«La fissure»: quand tout vacille

La partition exige beaucoup de la part des interprètes, il faut donc souligner la maîtrise dont Amélie Dallaire et Mathieu Quesnel font preuve.
Photo: David Ospina La partition exige beaucoup de la part des interprètes, il faut donc souligner la maîtrise dont Amélie Dallaire et Mathieu Quesnel font preuve.

On retrouve dans le nouvel opus d’Amélie Dallaire le ton joyeusement sombre qui en avait ravi plusieurs lors de la création de Queue cerise, une pièce mise en scène par Olivier Morin à la salle Jean-Claude-Germain en 2016. Après s’être intéressée à la vie de bureau, métaphore éprouvée de la vie en société, l’autrice, aussi comédienne, metteure en scène et productrice, se penche cette fois sur la vie de couple. Présentée à la Petite Licorne, La fissure est un face à face d’une inquiétante étrangeté, un huis clos troublant et néanmoins libérateur où le rire et l’angoisse vont toujours de pair.

Parce qu’il s’agit d’un théâtre réglé au quart de tour, une partition qui exige beaucoup de la part des interprètes, il faut commencer par souligner la maîtrise dont Amélie Dallaire et Mathieu Quesnel font preuve. Devant l’efficacité de leurs échanges, une précision qui concerne aussi bien les mots qui sont prononcés que ceux qui se cachent derrière — le sous-texte étant ici tout à fait crucial —, on reste pantois. Porté par une complicité indéniable, le tandem navigue tout naturellement entre la comédie et le drame, le réalisme et le fantastique, la caricature et la critique sociale.

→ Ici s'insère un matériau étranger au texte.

-- pv_equiv track=rewrite | github.com/MuralidharanGanapathy/Hackerrank | Any_Or_All.py | valid
-- ===== SOURCE A (Python) =====
-- def valid(l):
--     flag = False
--     for i in l:
--         if i<0:
--             flag = False
--         else:
--             if str(i) == str(i)[::-1]:
--                 flag = True
--     return flag
-- ===== SOURCE B (Python) =====
-- def valid(l):
--     last = -1
--     for idx, x in enumerate(l):
--         if x < 0:
--             last = idx
--     return any(str(x) == str(x)[::-1] for x in l[last+1:])
-- ===== Notes on version B (the rewrite author's own statement) =====
-- stated objective: simpler
-- what changed: Replaces the single stateful flag loop by two phases: find the index of the last negative element with a cheap integer scan, then test only the suffix after it for a decimal palindrome.
import Mathlib
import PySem

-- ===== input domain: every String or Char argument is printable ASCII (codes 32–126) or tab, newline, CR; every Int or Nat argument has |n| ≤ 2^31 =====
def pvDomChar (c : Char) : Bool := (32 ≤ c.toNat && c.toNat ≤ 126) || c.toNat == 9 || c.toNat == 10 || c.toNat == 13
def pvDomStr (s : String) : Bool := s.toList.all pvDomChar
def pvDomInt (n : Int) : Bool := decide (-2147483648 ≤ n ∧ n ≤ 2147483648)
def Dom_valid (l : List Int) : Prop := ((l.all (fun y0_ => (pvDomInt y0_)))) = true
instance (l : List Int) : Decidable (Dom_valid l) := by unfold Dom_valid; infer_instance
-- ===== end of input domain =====

-- B replaces A's single stateful flag loop by a last-negative-index scan followed by a suffix palindrome test (simpler decomposition).


-- ===== PORT A =====
-- str(i) == str(i)[::-1]: s[::-1] is reversal (PySem.Str.slice?_none_none_neg_one), compared on the list side
def pvPal (i : Int) : Bool := (PySem.Int.toStr i).toList = (PySem.Int.toStr i).toList.reverse

def valid (l : List Int) : Bool :=
  l.foldl (fun flag i => if i < 0 then false else if pvPal i then true else flag) false

-- ===== PORT B =====
def pvLastNeg (l : List Int) : Int :=
  (PySem.List.enumerate l 0).foldl (fun last p => if p.2 < 0 then p.1 else last) (-1)

def valid_alt (l : List Int) : Bool :=
  (PySem.List.slice l (some (pvLastNeg l + 1)) none).any (fun x => pvPal x)

-- ===== PRECONDITION & SPEC =====
def Spec_valid (l : List Int) (out : Bool) : Prop := out = valid_alt l
instance (l : List Int) (out : Bool) : Decidable (Spec_valid l out) := by unfold Spec_valid; infer_instance

-- ===== CLAIM (what is proved, stated in full; the proofs are below) =====
def Claim_equal_valid : Prop := ∀ (l : List Int), Dom_valid l → Spec_valid l (valid l)

-- ===== LEMMAS AND PROOFS =====

theorem pvEnumerate_append (l : List Int) (x : Int) (s : Int) :
    PySem.List.enumerate (l ++ [x]) s = PySem.List.enumerate l s ++ [((s + l.length : Int), x)] := by
  induction l generalizing s with
  | nil => simp [PySem.List.enumerate_cons, PySem.List.enumerate_nil]
  | cons a t ih =>
      simp only [List.cons_append, PySem.List.enumerate_cons, ih, List.length_cons]
      have hc : (s + 1 + (t.length : Int)) = s + ((t.length + 1 : Nat) : Int) := by push_cast; ring
      rw [hc]

theorem pvLastNeg_append (l : List Int) (x : Int) :
    pvLastNeg (l ++ [x]) = if x < 0 then (l.length : Int) else pvLastNeg l := by
  unfold pvLastNeg
  rw [pvEnumerate_append, List.foldl_append]
  simp

theorem pvLastNeg_bounds (l : List Int) : -1 ≤ pvLastNeg l ∧ pvLastNeg l < l.length := by
  induction l using List.reverseRecOn with
  | nil => simp [pvLastNeg, PySem.List.enumerate_nil]
  | append_singleton t x ih =>
      rw [pvLastNeg_append]
      rcases ih with ⟨h1, h2⟩
      split_ifs <;> simp <;> try omega


theorem valid_eq_alt (l : List Int) : valid l = valid_alt l := by
  induction l using List.reverseRecOn with
  | nil => simp [valid, valid_alt, pvLastNeg, PySem.List.enumerate_nil, PySem.List.slice]
  | append_singleton t x ih =>
      have hb := pvLastNeg_bounds t
      unfold valid valid_alt
      rw [List.foldl_append, pvLastNeg_append]
      by_cases hx : x < 0
      · have hlen : ((t.length : Int) + 1) = ((t.length + 1 : Nat) : Int) := by push_cast; ring
        simp only [hx, if_true, List.foldl_cons, List.foldl_nil]
        rw [hlen, PySem.List.slice_from _ (by positivity)]
        simp
      · have h0 : (0 : Int) ≤ pvLastNeg t + 1 := by omega
        simp only [hx, if_false, List.foldl_cons, List.foldl_nil]
        rw [PySem.List.slice_from _ h0]
        have hle : (pvLastNeg t + 1).toNat ≤ t.length := by omega
        rw [List.drop_append_of_le_length hle, List.any_append]
        have ih' : valid t = valid_alt t := ih
        unfold valid valid_alt at ih'
        rw [PySem.List.slice_from _ h0] at ih'
        rw [← ih']
        cases valid t <;> cases h : pvPal x <;> simp [h]

-- ===== VERDICT (by name: the statement is the Claim_ definition above) =====
theorem valid_spec : Claim_equal_valid := by
  intro l _
  unfold Spec_valid
  exact valid_eq_alt l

La pièce donne accès à une scène de la vie conjugale, une heure dans l’existence fuyante de Françoise et Fred, une tranche de quotidien sur laquelle planent le doute et le mystère. Durant cette soirée banale, du moins en apparence, le pire menace constamment de sourdre. On a le sentiment qu’à tout instant, le désaccord pourrait se muer en violence, la lassitude en dépression, le petit mensonge en terrible trahison. Partout dans cette vie à deux règne l’incertitude, toujours la duplicité guette. Bien malin qui parviendra à distinguer le vrai du faux. Sait-on jamais complètement qui sont les êtres avec qui nous partageons nos existences ? Cette question, qui en taraude sûrement plusieurs, la pièce la soulève de manière fort convaincante.

En adoptant un ton qui évoque celui d’Harold Pinter, mais aussi de Catherine-Anne Toupin et d’Étienne Lepage, Amélie Dallaire traduit avec acuité la façon dont la violence peut s’inviter dans les rapports humains les plus tendres, dont la cruauté est à même de s’immiscer parmi les sentiments les plus nobles. Entre Françoise et Fred, ce soir-là, tout vacille. Travail, amitié, amour, sexualité et santé mentale… Que feront-ils du gouffre qui s’ouvre sous leurs pieds ? Céderont-ils à la panique ? Choisiront-ils plutôt d’apprivoiser leur vertige ? Cela reste à voir.

La fissure

Texte et mise en scène : Amélie Dallaire. Une production d’Amélie Dallaire. À la Petite Licorne jusqu’au 24 mai.